Question

Simple arctan integration

Answer 1

\[\int\limits_{?}^{?} \frac{ 1 }{ 4+x^2 } dx\]

Answer 2

I multiplied top and bottom by 1/4, i get \[\frac{ \frac{ 1 }{ 4 } }{ 1 + \frac{ x^2 }{ 4 } }\]

Answer 3

Take out the 1/4 ( and do arctan(x/2)

Answer 4

What did i do wrong?

Answer 5

\[\int\limits_{}^{}\frac{ 1 }{ x^2+a^2 }~dx=\frac{1}{a}\arctan(\frac{x}{a})\]

Answer 6

\[\int\limits_{}^{}\frac{1}{x^2+4}~dx=\int\limits_{}^{}\frac{1}{x^2+2^2}~dx=\frac{1}{2}\arctan(\frac{x}{2})+c\]

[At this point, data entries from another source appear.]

-- pv_equiv track=rewrite | github.com/monteirotorres/HieraGO | ProteGo.py | codify_proteome
-- ===== SOURCE A (Python) =====
-- def codify_proteome(go_dict, hierago_reverse):
--     '''
--     Receives the dictionary parsed from csv file and the dictionary correlating
--     GO terms with hierarchical codes and returns a dictionary assigning  a list
--     of hierarchical codes for each protein
--     '''
--     coded_godict = {}
--     for gene, go_terms in go_dict.items():
--         for go in go_terms:
--             if go in hierago_reverse:
--                 if gene in coded_godict:
--                     for code in hierago_reverse[go]:
--                         if code not in coded_godict[gene]:
--                             coded_godict[gene].append(code)
--                             # coded_godict[gene].append(code+'.-')
--                 else:
--                     coded_godict[gene] = []
--                     for code in hierago_reverse[go]:
--                         if code not in coded_godict[gene]:
--                             coded_godict[gene].append(code)
--                             # coded_godict[gene].append(code+'.-')
--     for gene, go_terms in go_dict.items():
--         if gene not in coded_godict:
--             coded_godict[gene] = ['Undefined']
--     return coded_godict
-- ===== SOURCE B (Python) =====
-- def _dedup(codes):
--     '''Keep-first dedup by head-removal recursion.'''
--     if not codes:
--         return []
--     head = codes[0]
--     return [head] + _dedup([c for c in codes[1:] if c != head])
--
--
-- def codify_proteome(go_dict, hierago_reverse):
--     '''
--     Pure, non-mutating re-implementation: each gene's value is computed
--     independently (hit terms -> concatenated codes -> recursive dedup),
--     genes are split into a matched and an unmatched segment, and the
--     result dict is assembled once from matched + unmatched.
--     '''
--     matched, unmatched = [], []
--     for gene, go_terms in go_dict.items():
--         hits = [go for go in go_terms if go in hierago_reverse]
--         if hits:
--             codes = [c for go in hits for c in hierago_reverse[go]]
--             matched.append((gene, _dedup(codes)))
--         else:
--             unmatched.append((gene, ['Undefined']))
--     return dict(matched + unmatched)
-- ===== Notes on version B (the rewrite author's own statement) =====
-- stated objective: alternative
-- what changed: B computes each gene's value purely and independently (filter the hit GO terms, concatenate their code lists, dedup by a head-removal recursion) and assembles the result dict once from a matched segment followed by an unmatched segment, instead of A's in-place dict mutation with per-code membership checks against the growing entry and a separate 'Undefined' back-fill pass; Pre_ only excludes association lists with a repeated gene key, which do not represent a Python dict.
import Mathlib
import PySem

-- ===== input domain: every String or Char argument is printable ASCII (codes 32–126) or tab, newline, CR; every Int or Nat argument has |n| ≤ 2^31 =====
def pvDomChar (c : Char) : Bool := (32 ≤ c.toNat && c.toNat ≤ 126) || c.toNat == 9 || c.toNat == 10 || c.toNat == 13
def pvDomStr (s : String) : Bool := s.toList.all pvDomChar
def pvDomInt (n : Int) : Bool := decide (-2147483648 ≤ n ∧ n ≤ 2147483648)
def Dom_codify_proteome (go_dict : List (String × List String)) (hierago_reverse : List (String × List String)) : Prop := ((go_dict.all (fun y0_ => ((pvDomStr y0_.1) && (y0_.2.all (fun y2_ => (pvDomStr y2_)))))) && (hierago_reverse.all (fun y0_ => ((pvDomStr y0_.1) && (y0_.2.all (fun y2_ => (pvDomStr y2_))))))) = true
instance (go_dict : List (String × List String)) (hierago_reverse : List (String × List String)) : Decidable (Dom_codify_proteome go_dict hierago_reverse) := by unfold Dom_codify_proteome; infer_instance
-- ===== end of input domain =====

-- B computes each gene's value purely (filter hits, concatenate codes, recursive
-- head-removal dedup) and assembles the dict once from a matched and an
-- unmatched segment, instead of A's in-place dict mutation; objective: alternative.


-- ===== PORT A =====
-- coded_godict[gene].append(code) loop: the net effect of the in-place appends
-- is one overwrite of the gene's entry with the extended list.
def codify_proteome (go_dict : List (String × List String)) (hierago_reverse : List (String × List String)) : List (String × List String) :=
  let h : PySem.Dict String (List String) := PySem.Dict.mk hierago_reverse
  let coded := go_dict.foldl (fun coded p =>
    p.2.foldl (fun coded go =>
      if h.contains go then
        match coded.get? p.1 with
        | some cur =>
            coded.insert p.1 ((h.getD go []).foldl
              (fun acc code => if code ∈ acc then acc else acc ++ [code]) cur)
        | none =>
            coded.insert p.1 ((h.getD go []).foldl
              (fun acc code => if code ∈ acc then acc else acc ++ [code]) [])
      else coded) coded) PySem.Dict.empty
  (go_dict.foldl (fun coded p =>
    if coded.contains p.1 then coded else coded.insert p.1 ["Undefined"]) coded).items

-- ===== PORT B =====
-- _dedup: keep-first dedup by head-removal recursion (Source B's _dedup)
def pvDedupB : List String → List String
  | [] => []
  | c :: l => c :: pvDedupB (l.filter (fun x => x ≠ c))
  termination_by l => l.length
  decreasing_by
    simp only [List.length_unattach]
    exact Nat.lt_succ_of_le (le_trans (List.length_filter_le _ _) (le_of_eq (List.length_attach ..)))

def codify_proteome_alt (go_dict : List (String × List String)) (hierago_reverse : List (String × List String)) : List (String × List String) :=
  let h : PySem.Dict String (List String) := PySem.Dict.mk hierago_reverse
  let r := go_dict.foldl (fun (acc : List (String × List String) × List (String × List String)) p =>
    let hits := p.2.filter (fun go => h.contains go)
    if hits ≠ [] then
      (acc.1 ++ [(p.1, pvDedupB (hits.flatMap (fun go => h.getD go [])))], acc.2)
    else
      (acc.1, acc.2 ++ [(p.1, ["Undefined"])])) ([], [])
  (PySem.Dict.ofList (r.1 ++ r.2)).items

-- ===== PRECONDITION & SPEC =====
-- Pre_ excludes association lists in which a gene key repeats: a Python dict
-- cannot contain a duplicate key, so such lists represent no Python input
-- (A would merge the occurrences where B keeps the last one).
def Pre_codify_proteome (go_dict : List (String × List String)) (hierago_reverse : List (String × List String)) : Prop :=
  (go_dict.map Prod.fst).Nodup
instance (go_dict : List (String × List String)) (hierago_reverse : List (String × List String)) : Decidable (Pre_codify_proteome go_dict hierago_reverse) := by unfold Pre_codify_proteome; infer_instance
def pvWitness_codify_proteome : (List (String × List String)) × (List (String × List String)) :=
  ([("g1", ["G1", "G2"]), ("g2", ["G3"])], [("G1", ["a", "b"]), ("G2", ["b", "c"])])
def Spec_codify_proteome (go_dict : List (String × List String)) (hierago_reverse : List (String × List String)) (out : List (String × List String)) : Prop := out = codify_proteome_alt go_dict hierago_reverse
instance (go_dict : List (String × List String)) (hierago_reverse : List (String × List String)) (out : List (String × List String)) : Decidable (Spec_codify_proteome go_dict hierago_reverse out) := by unfold Spec_codify_proteome; infer_instance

4 became z^2 and that 2 replaced with a in a^2

Answer 7

4 became 2^2 and that 2 replaced with a in a^2 *

Answer 8

makes sense?

Answer 9

I thought the derivative of tan^-1 is 1/1+x^2

Answer 10

Yes, 1+x^2 can work, i rewrite it as x^2+1 but that doesnt change, i can both apply to the rule either or. Sorry, i didn't mean to confuse by rearranging it to make the higher degree bethe first.
you can still apply this \[\int\limits_{}^{}\frac{1}{a^2+x^2}~dx=\int\limits_{}^{}\frac{1}{2^2+x^2}~dx=\frac{1}{2}\arctan(\frac{x}{2})+c\]

Answer 11

it can both*

Answer 12

i don't really see why u can do 1/a arctan (x/a) , maybe can u tell me what is wrong with my?

Answer 13

I just saw the proof of 1/a arctan(x/a) , it was interesting

Answer 14

did you apply the u-sub after you factored out 1/4

Answer 15

i see now, you have to do u -sub after that lol.

Answer 16

thank you

Answer 17

No problem

Answer 18

Do you mind answering 1 more question?

Answer 19

\[\int\limits_{-4}^{4}xcos(x)dx\] why does this equal to 0??

Answer 20

The rule i gave you, is a good shortcut of these kind of problem before actually getting to do the u-sub part. Because you wont spend your time doing this when you get to learn other techniques with integrations.

Answer 21

yeah i understand what u mean, i will try to use that rule when i see it

Answer 22

\(STEP~1:\)do integration by parts first, to take the anti derivative
\(STEP~2:\) and use the fundemental theorem of calculus. \(\int\limits_{a}^{b} f(x)=F(b)=F(a)\)

Answer 23

You apply integration by parts as soon as you see not parent functions multiplying together and if you can't u-sub, then you might as well try integration by parts
Integration by parts is:
\[\int\limits_{}^{} udv=u*v - \int\limits_{}^{} vdu\]
Pick a u, then take the derivative for du
Pick a dv, then integrate it for V